Wird eine Kuh nicht tragend oder ist nicht widerstandsfähig gegenüber Eutererkrankungen, kommt diese meistens in die Metzgerei. Tatsächlich erreichen die meisten Schweizer Milchkühe die vierte Laktation nicht, obwohl die Milchleistung bis zur fünften Laktation ansteigt und dann auf hohem Niveau bleibt. Ab 2024 wird die längere Nutzung des Schweizer Milchviehs durch das Verordnungspaket Parlamentarische Initiative 19.475 gefördert.
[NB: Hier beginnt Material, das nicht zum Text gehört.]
-- pv_equiv track=rewrite | github.com/adrianasousa27/ATP2022 | TPC7/TPC7.py | alunos_curso
-- ===== SOURCE A (Python) =====
-- def alunos_curso(alunos):
--     dicionario_curso = {}
--     for _,_,curso, *_ in alunos:
--         if curso in dicionario_curso.keys():
--             dicionario_curso[curso] = dicionario_curso[curso] + 1
--         else:
--             dicionario_curso[curso] = 1
--     return dicionario_curso
-- ===== SOURCE B (Python) =====
-- def alunos_curso(alunos):
--     cursos = [curso for _, _, curso, *_ in alunos]
--
--     def go(xs):
--         # partition-and-recurse: peel off the first course, count it as the
--         # number of elements removed by filtering it out, recurse on the rest
--         if not xs:
--             return {}
--         c = xs[0]
--         rest = [x for x in xs if x != c]
--         res = {c: len(xs) - len(rest)}
--         res.update(go(rest))
--         return res
--
--     return go(cursos)
-- ===== Notes on version B (the rewrite author's own statement) =====
-- stated objective: alternative
-- what changed: Replaces A's single streaming dict accumulation with a recursive partition algorithm: peel off the first course, obtain its count as the length drop after filtering it out of the list, and recurse on the filtered remainder; no running counter is ever maintained.
import Mathlib
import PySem

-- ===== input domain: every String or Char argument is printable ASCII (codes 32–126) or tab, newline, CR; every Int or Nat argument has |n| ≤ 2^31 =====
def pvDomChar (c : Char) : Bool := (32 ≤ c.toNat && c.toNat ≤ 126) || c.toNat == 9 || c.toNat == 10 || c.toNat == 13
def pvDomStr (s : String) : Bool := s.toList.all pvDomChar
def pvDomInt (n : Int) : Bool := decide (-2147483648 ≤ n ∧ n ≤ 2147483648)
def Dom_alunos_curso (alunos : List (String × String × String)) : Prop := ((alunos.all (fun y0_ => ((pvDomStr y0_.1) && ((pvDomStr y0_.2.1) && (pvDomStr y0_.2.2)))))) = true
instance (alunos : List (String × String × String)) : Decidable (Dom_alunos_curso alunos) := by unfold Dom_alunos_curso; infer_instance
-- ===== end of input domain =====

-- B replaces A's streaming dict accumulation with a recursive partition-and-count; same return value, similar cost (objective: alternative).

-- ===== PORT A =====
-- Port of A: streaming fold building a counting dict; returns its items list.
def alunos_curso (alunos : List (String × String × String)) : List (String × Int) :=
  (alunos.foldl (fun d r =>
      if d.contains r.2.2 then d.insert r.2.2 (d.getD r.2.2 0 + 1)
      else d.insert r.2.2 1) (PySem.Dict.empty : PySem.Dict String Int)).items

-- ===== PORT B =====
-- Port of B's inner 'go': peel the first course, count it as the length drop
-- after filtering it out, recurse on the remainder.  The Python 'res.update(go(rest))'
-- appends only keys different from c, so it is exactly the cons below.
def alunosCursoGo : List String → List (String × Int)
  | [] => []
  | c :: t =>
      (c, ((c :: t).length : Int) - (((c :: t).filter (fun x => !(x == c))).length : Int))
        :: alunosCursoGo ((c :: t).filter (fun x => !(x == c)))
  termination_by xs => xs.length
  decreasing_by
    simp only [List.filter_cons, beq_self_eq_true, Bool.not_true, Bool.false_eq_true, if_false]
    exact Nat.lt_succ_of_le (List.length_filter_le _ _)

def alunos_curso_alt (alunos : List (String × String × String)) : List (String × Int) :=
  alunosCursoGo (alunos.map (fun r => r.2.2))

-- ===== PRECONDITION & SPEC =====
def Spec_alunos_curso (alunos : List (String × String × String)) (out : List (String × Int)) : Prop := out = alunos_curso_alt alunos
instance (alunos : List (String × String × String)) (out : List (String × Int)) : Decidable (Spec_alunos_curso alunos out) := by unfold Spec_alunos_curso; infer_instance

-- ===== CLAIM =====
def Claim_equal_alunos_curso : Prop := ∀ (alunos : List (String × String × String)), Dom_alunos_curso alunos → Spec_alunos_curso alunos (alunos_curso alunos)

-- ===== LEMMAS AND PROOFS =====

-- A's fold is the PySem counter of the course column.
theorem fold_eq_counter (alunos : List (String × String × String)) :
    alunos.foldl (fun d r =>
      if d.contains r.2.2 then d.insert r.2.2 (d.getD r.2.2 0 + 1)
      else d.insert r.2.2 1) (PySem.Dict.empty : PySem.Dict String Int)
    = PySem.Dict.counter (alunos.map (fun r => r.2.2)) := by
  rw [← PySem.Dict.foldl_insert_getD_add_one_eq_counter, List.foldl_map]
  apply PySem.List.foldl_congr_mem
  intro d r _
  by_cases h : d.contains r.2.2 = true
  · simp [h]
  · have h0 : d.getD r.2.2 0 = 0 := by
      simp only [PySem.Dict.getD, PySem.Dict.contains_eq_isSome_get?] at *
      cases hg : d.get? r.2.2 <;> simp [hg] at *
    simp [h, h0]

-- folding Set.add over elements all equal to members of s changes nothing for those elements
theorem foldl_add_filter_out (c : String) :
    ∀ (t s : List String), c ∈ s →
      t.foldl PySem.Set.add s = (t.filter (fun x => !(x == c))).foldl PySem.Set.add s := by
  intro t
  induction t with
  | nil => intro s _; rfl
  | cons x xs ih =>
      intro s hc
      by_cases hx : x = c
      · subst hx
        have hadd : PySem.Set.add s x = s := by
          simp [PySem.Set.add, PySem.Set.contains, hc]
        rw [List.foldl_cons, hadd, List.filter_cons]
        rw [if_neg (by simp)]
        exact ih s hc
      · have hmem : c ∈ PySem.Set.add s x := by
          unfold PySem.Set.add; split <;> simp [hc]
        rw [List.foldl_cons, List.filter_cons, if_pos (by simp [hx]), List.foldl_cons]
        exact ih _ hmem

-- pulling a fresh head out of a Set.add fold
theorem foldl_add_cons (c : String) :
    ∀ (ys s : List String), (∀ y ∈ ys, y ≠ c) →
      ys.foldl PySem.Set.add (c :: s) = c :: ys.foldl PySem.Set.add s := by
  intro ys
  induction ys with
  | nil => intro s _; rfl
  | cons y t ih =>
      intro s h
      have hy : y ≠ c := h y (by simp)
      have hrec : ∀ z ∈ t, z ≠ c := fun z hz => h z (by simp [hz])
      have : PySem.Set.add (c :: s) y = c :: PySem.Set.add s y := by
        have hcont : PySem.Set.contains (c :: s) y = PySem.Set.contains s y := by
          simp [PySem.Set.contains, hy]
        unfold PySem.Set.add
        rw [hcont]
        split <;> rfl
      simp only [List.foldl_cons, this, ih _ hrec]

-- first-occurrence dedup of c :: t = c followed by dedup of t with all c's removed
theorem ofList_cons_filter (c : String) (t : List String) :
    PySem.Set.ofList (c :: t) = c :: PySem.Set.ofList (t.filter (fun x => !(x == c))) := by
  unfold PySem.Set.ofList
  have h1 : (c :: t).foldl PySem.Set.add PySem.Set.empty
      = t.foldl PySem.Set.add [c] := by
    simp [PySem.Set.empty, PySem.Set.add, PySem.Set.contains]
  rw [h1, foldl_add_filter_out c t [c] (by simp)]
  exact foldl_add_cons c _ [] (by intro y hy; have := List.of_mem_filter hy; simpa using this)

-- B's recursion computes exactly (dedup, count) pairs
theorem go_eq_counts : ∀ (xs : List String),
    alunosCursoGo xs = (PySem.Set.ofList xs).map (fun k => (k, (xs.count k : Int))) := by
  intro xs
  induction xs using alunosCursoGo.induct with
  | case1 => simp [alunosCursoGo, PySem.Set.ofList, PySem.Set.empty]
  | case2 c t ih =>
      rw [alunosCursoGo]
      have hfil : (c :: t).filter (fun x => !(x == c)) = t.filter (fun x => !(x == c)) := by
        simp [List.filter]
      rw [hfil] at ih ⊢
      rw [ih, ofList_cons_filter]
      have hcount : ((c :: t).length : Int) - ((t.filter (fun x => !(x == c))).length : Int)
          = ((c :: t).count c : Int) := by
        have key : ∀ (l : List String),
            (l.filter (fun x => !(x == c))).length + l.count c = l.length := by
          intro l
          induction l with
          | nil => rfl
          | cons a l ih =>
              by_cases h : a = c
              · subst h
                simp only [List.filter_cons, List.count_cons, beq_self_eq_true,
                  Bool.not_true, Bool.false_eq_true, if_false, if_true, List.length_cons]
                omega
              · have hab : (a == c) = false := by simp [h]
                simp only [List.filter_cons, List.count_cons, hab, Bool.not_false,
                  if_true, Bool.false_eq_true, if_false, List.length_cons]
                omega
        have := key t
        simp only [List.length_cons, List.count_cons, beq_self_eq_true, if_true]
        omega
      rw [List.map_cons, hcount]
      congr 1
      apply List.map_congr_left
      intro k hk
      have hk' : k ∈ t.filter (fun x => !(x == c)) := by
        have : k ∈ PySem.List.dedup (t.filter (fun x => !(x == c))) := by
          simpa [PySem.List.dedup] using hk
        exact (PySem.List.mem_dedup _ _).mp this
      have hkc : k ≠ c := by
        have := List.of_mem_filter hk'
        simpa using this
      have hck : ¬ c = k := fun h => hkc h.symm
      have h1 : (c :: t).count k = t.count k := by
        simp [hck]
      have h2 : (t.filter (fun x => !(x == c))).count k = t.count k := by
        rw [List.count_filter]
        simp [hkc]
      rw [h1, ← h2]

-- ===== VERDICT =====
theorem alunos_curso_spec : Claim_equal_alunos_curso := by
  intro alunos _
  unfold Spec_alunos_curso alunos_curso alunos_curso_alt
  rw [fold_eq_counter, PySem.Dict.items_counter, go_eq_counts]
Sie ist aber schon heute gesamtökonomisch für den Betrieb ein Gewinn. [IMG 2]

 «Die langlebigen sind eher unauffällige Kühe, die einfach mitlaufen.»

 Anna Bieber, wissenschaftliche Mitarbeiterin am FiBL. 

Nutzungsdauer Schweizer Milchviehrassen 2019:
- Swiss Fleckvieh: 3,8 Jahre 
- Braunvieh: 3,7 Jahre
- Original Braunvieh: 3,6 Jahre
- Simmentaler: 3,3 Jahre
- Holstein SHB: 3,1 Jahre
- Holstein HOL: 3,0 Jahre 

«Langlebige Kühe sind eher die Unscheinbaren»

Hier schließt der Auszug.